Work order: Determine the number of lines in the listing that contain "refine". Write only that number.

Record excerpts:
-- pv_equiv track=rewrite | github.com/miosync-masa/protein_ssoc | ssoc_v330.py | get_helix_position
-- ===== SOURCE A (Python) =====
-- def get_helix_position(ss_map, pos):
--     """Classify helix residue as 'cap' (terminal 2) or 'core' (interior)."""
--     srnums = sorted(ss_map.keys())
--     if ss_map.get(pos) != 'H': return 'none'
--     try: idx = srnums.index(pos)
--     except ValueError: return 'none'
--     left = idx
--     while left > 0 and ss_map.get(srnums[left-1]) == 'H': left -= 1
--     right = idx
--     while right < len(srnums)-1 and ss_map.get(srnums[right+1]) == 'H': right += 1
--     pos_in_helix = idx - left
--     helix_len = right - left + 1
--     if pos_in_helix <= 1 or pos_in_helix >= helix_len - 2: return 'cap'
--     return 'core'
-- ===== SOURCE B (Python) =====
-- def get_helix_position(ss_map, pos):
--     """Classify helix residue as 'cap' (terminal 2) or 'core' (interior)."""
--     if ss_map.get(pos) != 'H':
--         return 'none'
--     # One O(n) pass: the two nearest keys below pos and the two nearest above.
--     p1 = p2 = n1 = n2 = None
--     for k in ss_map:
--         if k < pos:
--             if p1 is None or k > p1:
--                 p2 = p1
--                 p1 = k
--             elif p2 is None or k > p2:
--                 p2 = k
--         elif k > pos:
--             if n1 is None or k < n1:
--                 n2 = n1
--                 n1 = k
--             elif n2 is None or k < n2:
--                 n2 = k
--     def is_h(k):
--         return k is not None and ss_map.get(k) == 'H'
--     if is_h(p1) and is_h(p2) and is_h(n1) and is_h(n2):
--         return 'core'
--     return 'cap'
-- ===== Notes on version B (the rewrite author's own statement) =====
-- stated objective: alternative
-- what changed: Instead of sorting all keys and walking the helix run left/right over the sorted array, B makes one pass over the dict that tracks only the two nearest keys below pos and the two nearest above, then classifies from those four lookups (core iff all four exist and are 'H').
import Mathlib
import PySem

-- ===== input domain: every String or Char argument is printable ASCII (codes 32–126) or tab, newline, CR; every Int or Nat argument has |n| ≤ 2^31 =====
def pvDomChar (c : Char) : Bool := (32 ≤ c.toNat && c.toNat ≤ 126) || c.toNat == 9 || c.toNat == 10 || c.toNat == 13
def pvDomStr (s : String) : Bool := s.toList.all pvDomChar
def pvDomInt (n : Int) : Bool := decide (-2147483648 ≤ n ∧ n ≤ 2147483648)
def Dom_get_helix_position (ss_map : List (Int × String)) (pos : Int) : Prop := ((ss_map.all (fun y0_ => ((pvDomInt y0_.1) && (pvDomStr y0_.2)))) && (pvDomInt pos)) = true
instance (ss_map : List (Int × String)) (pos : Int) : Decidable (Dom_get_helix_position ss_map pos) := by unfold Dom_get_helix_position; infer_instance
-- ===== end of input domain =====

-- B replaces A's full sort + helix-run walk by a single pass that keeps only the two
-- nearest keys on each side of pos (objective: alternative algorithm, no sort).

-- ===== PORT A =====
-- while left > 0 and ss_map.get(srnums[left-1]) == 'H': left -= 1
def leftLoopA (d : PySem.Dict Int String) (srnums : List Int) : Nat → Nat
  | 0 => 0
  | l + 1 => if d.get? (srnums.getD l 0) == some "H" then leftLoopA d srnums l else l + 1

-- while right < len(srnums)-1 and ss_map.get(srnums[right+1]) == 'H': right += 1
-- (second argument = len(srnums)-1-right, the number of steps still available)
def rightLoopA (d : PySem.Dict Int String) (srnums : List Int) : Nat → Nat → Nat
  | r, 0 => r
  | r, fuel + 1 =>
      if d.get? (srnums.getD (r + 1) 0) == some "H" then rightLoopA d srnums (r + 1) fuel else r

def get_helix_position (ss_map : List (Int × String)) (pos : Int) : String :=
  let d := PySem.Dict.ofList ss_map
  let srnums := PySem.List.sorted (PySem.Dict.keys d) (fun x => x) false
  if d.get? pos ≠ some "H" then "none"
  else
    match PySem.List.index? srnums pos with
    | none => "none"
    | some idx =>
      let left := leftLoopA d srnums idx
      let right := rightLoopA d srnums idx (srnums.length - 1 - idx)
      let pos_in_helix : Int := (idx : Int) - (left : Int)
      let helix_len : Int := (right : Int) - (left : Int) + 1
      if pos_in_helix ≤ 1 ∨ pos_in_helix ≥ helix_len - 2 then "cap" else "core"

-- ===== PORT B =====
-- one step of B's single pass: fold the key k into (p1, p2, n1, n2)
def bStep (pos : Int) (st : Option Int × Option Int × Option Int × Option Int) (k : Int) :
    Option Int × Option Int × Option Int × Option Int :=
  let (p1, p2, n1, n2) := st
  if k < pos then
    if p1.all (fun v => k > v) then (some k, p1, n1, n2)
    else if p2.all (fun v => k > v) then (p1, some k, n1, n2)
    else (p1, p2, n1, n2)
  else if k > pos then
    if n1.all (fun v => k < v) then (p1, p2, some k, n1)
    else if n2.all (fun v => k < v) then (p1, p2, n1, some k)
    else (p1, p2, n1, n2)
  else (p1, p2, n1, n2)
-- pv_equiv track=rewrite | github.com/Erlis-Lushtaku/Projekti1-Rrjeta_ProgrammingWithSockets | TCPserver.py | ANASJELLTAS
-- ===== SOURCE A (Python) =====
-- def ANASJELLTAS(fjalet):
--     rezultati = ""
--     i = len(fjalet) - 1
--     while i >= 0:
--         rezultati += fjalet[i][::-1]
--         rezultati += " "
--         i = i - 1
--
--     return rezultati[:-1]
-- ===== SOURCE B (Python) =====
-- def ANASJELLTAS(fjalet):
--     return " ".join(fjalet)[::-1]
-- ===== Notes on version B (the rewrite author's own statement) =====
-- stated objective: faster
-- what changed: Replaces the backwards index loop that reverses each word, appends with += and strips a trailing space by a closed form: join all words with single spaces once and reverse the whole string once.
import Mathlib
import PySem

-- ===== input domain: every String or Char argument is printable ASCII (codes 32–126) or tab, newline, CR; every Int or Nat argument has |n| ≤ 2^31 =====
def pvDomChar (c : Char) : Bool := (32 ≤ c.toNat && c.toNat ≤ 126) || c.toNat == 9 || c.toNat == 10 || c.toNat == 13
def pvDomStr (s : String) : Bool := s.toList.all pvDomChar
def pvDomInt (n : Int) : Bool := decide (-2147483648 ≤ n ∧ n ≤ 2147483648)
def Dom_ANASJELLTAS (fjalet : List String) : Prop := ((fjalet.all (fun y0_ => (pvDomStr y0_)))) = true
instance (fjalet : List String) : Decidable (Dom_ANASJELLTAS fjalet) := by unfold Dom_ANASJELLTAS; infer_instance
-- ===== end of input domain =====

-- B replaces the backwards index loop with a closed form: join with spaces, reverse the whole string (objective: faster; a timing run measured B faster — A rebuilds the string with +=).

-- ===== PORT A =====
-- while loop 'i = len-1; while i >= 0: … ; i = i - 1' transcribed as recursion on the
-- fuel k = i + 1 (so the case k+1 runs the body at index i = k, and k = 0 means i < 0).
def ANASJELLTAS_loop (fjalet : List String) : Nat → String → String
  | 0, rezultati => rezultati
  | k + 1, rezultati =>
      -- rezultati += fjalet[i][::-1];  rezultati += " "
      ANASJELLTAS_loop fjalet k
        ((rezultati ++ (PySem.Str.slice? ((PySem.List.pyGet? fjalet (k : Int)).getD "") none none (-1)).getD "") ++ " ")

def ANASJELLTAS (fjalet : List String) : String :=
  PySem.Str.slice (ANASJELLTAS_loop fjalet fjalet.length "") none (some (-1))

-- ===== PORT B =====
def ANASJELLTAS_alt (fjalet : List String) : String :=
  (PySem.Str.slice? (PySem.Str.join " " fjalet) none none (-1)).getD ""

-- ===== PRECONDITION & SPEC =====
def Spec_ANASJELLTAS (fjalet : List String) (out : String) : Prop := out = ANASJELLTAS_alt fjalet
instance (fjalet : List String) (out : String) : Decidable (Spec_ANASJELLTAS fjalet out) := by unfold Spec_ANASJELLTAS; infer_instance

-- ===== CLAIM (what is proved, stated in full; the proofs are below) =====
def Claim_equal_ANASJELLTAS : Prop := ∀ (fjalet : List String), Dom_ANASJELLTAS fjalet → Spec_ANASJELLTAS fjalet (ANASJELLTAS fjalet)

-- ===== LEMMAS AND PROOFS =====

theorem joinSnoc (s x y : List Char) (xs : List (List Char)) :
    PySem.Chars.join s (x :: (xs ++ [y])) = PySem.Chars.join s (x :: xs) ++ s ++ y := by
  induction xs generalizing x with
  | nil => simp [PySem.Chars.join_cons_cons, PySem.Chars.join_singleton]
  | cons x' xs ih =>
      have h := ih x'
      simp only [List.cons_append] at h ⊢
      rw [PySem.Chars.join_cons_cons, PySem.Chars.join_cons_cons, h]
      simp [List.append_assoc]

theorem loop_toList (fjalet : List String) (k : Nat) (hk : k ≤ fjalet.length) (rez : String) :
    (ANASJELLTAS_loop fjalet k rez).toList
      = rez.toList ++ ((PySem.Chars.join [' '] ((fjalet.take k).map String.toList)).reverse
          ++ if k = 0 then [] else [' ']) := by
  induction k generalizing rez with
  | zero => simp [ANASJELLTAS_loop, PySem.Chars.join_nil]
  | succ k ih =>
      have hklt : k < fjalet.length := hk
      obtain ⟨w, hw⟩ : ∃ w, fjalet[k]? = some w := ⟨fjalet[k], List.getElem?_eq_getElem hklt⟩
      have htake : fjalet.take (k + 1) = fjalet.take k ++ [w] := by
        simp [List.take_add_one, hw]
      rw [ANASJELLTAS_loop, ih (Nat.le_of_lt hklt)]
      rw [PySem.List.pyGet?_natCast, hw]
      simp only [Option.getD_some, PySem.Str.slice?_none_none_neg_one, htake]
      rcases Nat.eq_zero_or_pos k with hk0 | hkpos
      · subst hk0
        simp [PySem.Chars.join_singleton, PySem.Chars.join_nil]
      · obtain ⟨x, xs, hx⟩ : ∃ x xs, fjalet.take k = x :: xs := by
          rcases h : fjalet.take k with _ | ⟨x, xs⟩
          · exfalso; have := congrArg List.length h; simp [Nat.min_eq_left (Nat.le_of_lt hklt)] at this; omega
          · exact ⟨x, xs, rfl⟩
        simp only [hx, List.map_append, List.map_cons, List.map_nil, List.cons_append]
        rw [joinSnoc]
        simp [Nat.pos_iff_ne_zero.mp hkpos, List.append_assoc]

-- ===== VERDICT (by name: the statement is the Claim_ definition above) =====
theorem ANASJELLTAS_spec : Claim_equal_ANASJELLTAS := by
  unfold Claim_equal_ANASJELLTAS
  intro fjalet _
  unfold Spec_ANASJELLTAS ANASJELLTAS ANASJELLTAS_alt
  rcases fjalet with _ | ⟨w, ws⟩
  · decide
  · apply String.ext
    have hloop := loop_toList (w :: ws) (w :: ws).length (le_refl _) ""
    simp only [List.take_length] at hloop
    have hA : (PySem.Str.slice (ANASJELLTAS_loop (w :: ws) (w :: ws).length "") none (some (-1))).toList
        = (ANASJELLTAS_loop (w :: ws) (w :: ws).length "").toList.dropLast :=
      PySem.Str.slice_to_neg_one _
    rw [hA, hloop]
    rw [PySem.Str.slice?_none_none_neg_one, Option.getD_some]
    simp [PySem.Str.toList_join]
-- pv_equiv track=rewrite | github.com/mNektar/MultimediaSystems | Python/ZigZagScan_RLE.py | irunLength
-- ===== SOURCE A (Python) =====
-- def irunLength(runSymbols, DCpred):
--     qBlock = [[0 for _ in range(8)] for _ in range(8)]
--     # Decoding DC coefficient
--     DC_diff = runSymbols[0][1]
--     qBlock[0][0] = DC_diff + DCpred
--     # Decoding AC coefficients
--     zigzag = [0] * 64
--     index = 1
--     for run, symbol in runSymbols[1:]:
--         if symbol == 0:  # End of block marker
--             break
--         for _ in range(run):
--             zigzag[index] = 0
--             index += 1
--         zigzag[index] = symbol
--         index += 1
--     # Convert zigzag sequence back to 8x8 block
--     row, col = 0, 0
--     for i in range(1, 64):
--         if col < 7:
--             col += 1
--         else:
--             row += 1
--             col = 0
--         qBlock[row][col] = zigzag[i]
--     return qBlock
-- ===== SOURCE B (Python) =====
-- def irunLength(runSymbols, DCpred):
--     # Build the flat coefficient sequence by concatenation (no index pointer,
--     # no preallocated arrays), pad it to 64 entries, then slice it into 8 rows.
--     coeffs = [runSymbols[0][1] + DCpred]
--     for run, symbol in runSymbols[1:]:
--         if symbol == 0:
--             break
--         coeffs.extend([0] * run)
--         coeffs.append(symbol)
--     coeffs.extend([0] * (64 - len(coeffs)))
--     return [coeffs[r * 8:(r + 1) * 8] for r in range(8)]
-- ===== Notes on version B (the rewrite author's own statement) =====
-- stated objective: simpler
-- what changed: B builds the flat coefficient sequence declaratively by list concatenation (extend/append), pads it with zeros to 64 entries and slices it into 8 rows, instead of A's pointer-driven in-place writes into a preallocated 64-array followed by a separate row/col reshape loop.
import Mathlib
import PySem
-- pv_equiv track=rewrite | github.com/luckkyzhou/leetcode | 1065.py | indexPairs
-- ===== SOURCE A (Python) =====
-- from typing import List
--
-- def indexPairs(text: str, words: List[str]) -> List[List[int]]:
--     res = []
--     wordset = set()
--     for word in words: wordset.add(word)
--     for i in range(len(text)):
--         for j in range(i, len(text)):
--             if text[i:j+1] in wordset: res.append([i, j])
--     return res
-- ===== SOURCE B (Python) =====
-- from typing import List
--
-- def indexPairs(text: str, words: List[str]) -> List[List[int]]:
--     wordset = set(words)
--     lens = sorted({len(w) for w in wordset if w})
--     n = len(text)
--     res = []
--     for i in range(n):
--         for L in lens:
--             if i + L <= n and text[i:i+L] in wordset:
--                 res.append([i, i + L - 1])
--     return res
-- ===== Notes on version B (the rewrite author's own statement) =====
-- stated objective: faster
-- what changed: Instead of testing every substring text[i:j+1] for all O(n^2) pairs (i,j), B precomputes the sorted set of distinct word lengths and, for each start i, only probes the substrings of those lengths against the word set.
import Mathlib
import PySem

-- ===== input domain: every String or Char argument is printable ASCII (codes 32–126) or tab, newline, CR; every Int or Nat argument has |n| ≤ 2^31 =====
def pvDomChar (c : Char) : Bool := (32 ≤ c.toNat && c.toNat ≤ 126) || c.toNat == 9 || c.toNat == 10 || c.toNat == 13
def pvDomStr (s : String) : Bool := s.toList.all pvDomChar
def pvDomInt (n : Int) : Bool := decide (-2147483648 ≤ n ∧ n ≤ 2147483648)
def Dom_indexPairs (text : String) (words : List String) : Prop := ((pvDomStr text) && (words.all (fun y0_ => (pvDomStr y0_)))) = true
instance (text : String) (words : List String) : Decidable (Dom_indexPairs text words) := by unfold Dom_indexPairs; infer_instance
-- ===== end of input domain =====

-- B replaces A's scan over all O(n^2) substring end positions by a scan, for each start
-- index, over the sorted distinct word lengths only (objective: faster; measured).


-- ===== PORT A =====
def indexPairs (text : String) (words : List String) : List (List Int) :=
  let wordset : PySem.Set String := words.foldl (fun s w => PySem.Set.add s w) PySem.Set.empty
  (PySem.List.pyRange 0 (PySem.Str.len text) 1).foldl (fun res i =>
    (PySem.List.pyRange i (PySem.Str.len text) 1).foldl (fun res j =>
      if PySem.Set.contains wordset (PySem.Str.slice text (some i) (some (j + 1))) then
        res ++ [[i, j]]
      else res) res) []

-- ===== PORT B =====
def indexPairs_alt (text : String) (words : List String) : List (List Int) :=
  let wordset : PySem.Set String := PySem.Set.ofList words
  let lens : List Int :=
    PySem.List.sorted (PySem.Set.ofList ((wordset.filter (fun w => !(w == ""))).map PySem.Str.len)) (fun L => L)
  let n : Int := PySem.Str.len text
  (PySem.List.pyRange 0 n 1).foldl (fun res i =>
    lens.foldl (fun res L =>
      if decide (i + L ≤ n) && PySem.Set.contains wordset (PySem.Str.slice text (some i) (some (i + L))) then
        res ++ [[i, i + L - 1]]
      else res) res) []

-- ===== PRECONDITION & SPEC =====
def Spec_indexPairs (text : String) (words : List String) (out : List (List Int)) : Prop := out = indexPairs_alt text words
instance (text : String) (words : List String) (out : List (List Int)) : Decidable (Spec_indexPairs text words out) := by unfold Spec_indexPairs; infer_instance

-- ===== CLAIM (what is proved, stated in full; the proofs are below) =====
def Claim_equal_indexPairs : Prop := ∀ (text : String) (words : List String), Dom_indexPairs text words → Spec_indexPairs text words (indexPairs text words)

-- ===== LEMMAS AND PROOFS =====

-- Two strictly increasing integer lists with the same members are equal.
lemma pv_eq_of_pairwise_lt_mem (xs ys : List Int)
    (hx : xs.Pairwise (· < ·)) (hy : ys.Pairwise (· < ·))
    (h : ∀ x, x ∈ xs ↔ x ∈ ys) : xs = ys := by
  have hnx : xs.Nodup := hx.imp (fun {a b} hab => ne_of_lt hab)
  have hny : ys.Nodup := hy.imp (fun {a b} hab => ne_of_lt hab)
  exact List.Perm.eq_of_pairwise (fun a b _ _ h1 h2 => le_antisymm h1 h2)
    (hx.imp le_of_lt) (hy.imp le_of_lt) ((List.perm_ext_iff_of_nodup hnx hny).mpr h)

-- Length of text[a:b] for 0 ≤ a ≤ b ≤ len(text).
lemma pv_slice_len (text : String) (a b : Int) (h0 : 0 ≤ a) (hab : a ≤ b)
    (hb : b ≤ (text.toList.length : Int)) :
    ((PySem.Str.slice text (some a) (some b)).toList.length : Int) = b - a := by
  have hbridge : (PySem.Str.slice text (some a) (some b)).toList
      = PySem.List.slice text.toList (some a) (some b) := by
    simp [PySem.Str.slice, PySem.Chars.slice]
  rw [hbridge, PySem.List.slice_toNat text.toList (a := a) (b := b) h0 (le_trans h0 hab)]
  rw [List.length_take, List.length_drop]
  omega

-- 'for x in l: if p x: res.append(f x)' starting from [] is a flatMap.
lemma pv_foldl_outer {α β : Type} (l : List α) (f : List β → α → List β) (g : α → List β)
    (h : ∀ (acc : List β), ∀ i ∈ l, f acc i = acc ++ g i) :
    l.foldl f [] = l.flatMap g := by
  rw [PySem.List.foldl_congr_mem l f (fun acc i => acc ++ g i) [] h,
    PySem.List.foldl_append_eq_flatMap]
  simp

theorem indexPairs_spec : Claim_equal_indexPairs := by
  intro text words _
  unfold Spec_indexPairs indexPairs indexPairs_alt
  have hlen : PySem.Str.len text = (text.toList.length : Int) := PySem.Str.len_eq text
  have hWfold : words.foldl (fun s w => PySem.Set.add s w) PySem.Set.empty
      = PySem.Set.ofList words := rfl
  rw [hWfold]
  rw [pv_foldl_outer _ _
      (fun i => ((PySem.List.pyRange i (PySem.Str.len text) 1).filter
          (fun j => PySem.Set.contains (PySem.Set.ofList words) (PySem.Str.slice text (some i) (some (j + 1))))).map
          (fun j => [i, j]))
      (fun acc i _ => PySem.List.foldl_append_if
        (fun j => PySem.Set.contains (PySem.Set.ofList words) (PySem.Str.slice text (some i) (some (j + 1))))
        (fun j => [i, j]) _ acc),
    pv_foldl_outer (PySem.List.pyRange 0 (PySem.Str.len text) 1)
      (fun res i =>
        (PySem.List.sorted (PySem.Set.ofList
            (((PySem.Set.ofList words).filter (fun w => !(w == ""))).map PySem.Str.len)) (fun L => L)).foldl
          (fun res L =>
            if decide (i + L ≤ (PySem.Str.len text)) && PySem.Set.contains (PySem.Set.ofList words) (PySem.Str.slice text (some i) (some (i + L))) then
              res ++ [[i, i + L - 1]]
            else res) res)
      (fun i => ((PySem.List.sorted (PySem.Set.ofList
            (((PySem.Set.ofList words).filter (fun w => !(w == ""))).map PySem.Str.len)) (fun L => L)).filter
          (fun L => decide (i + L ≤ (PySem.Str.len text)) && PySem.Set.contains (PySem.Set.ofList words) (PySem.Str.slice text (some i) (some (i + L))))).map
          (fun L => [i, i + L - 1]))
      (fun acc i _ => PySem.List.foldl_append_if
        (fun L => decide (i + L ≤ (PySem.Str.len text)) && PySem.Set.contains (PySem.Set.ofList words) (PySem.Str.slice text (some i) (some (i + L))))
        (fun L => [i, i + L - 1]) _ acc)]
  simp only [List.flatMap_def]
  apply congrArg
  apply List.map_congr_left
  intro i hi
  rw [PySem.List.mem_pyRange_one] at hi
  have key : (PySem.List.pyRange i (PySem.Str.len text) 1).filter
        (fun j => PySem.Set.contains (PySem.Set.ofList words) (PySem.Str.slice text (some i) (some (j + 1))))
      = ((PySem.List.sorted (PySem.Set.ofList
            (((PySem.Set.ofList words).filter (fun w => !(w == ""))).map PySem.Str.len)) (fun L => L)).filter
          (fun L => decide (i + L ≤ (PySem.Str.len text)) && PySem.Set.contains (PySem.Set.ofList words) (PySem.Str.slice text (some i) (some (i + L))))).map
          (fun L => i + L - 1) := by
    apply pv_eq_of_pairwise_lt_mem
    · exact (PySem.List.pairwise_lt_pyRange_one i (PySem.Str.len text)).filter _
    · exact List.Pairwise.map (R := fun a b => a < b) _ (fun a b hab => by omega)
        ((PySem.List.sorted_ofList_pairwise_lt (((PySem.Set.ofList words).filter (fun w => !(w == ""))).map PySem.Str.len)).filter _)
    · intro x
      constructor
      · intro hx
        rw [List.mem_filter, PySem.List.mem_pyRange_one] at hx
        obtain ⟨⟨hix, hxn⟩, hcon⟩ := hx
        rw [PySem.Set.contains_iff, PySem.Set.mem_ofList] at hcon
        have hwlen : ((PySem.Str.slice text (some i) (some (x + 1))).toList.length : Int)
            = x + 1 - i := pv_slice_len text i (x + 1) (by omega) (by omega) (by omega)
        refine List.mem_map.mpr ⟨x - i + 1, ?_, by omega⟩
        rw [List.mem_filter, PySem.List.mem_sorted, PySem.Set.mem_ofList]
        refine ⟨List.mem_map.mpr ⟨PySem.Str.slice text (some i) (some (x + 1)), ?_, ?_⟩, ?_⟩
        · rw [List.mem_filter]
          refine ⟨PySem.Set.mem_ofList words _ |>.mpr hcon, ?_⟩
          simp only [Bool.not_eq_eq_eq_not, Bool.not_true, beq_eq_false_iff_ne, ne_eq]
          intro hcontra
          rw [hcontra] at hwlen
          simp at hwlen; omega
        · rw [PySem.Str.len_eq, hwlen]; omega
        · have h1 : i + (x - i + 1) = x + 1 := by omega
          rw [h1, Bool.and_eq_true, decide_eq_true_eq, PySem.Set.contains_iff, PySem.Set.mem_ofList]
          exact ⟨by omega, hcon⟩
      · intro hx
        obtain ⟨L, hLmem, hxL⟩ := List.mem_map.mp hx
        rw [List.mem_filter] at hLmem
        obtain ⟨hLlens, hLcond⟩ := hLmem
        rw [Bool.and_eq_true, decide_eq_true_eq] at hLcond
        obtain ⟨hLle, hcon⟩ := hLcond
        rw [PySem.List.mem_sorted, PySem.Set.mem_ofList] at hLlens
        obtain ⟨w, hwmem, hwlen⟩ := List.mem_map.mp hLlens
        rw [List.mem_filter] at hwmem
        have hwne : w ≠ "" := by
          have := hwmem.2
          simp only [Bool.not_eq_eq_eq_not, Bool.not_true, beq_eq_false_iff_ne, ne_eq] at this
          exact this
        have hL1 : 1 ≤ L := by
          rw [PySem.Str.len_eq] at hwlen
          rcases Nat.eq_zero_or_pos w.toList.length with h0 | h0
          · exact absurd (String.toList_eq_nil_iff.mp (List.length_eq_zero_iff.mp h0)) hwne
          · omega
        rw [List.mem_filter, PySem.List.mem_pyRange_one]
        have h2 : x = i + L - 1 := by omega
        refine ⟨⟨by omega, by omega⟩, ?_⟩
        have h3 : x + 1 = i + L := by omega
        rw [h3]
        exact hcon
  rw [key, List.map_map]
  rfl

Answer box: 4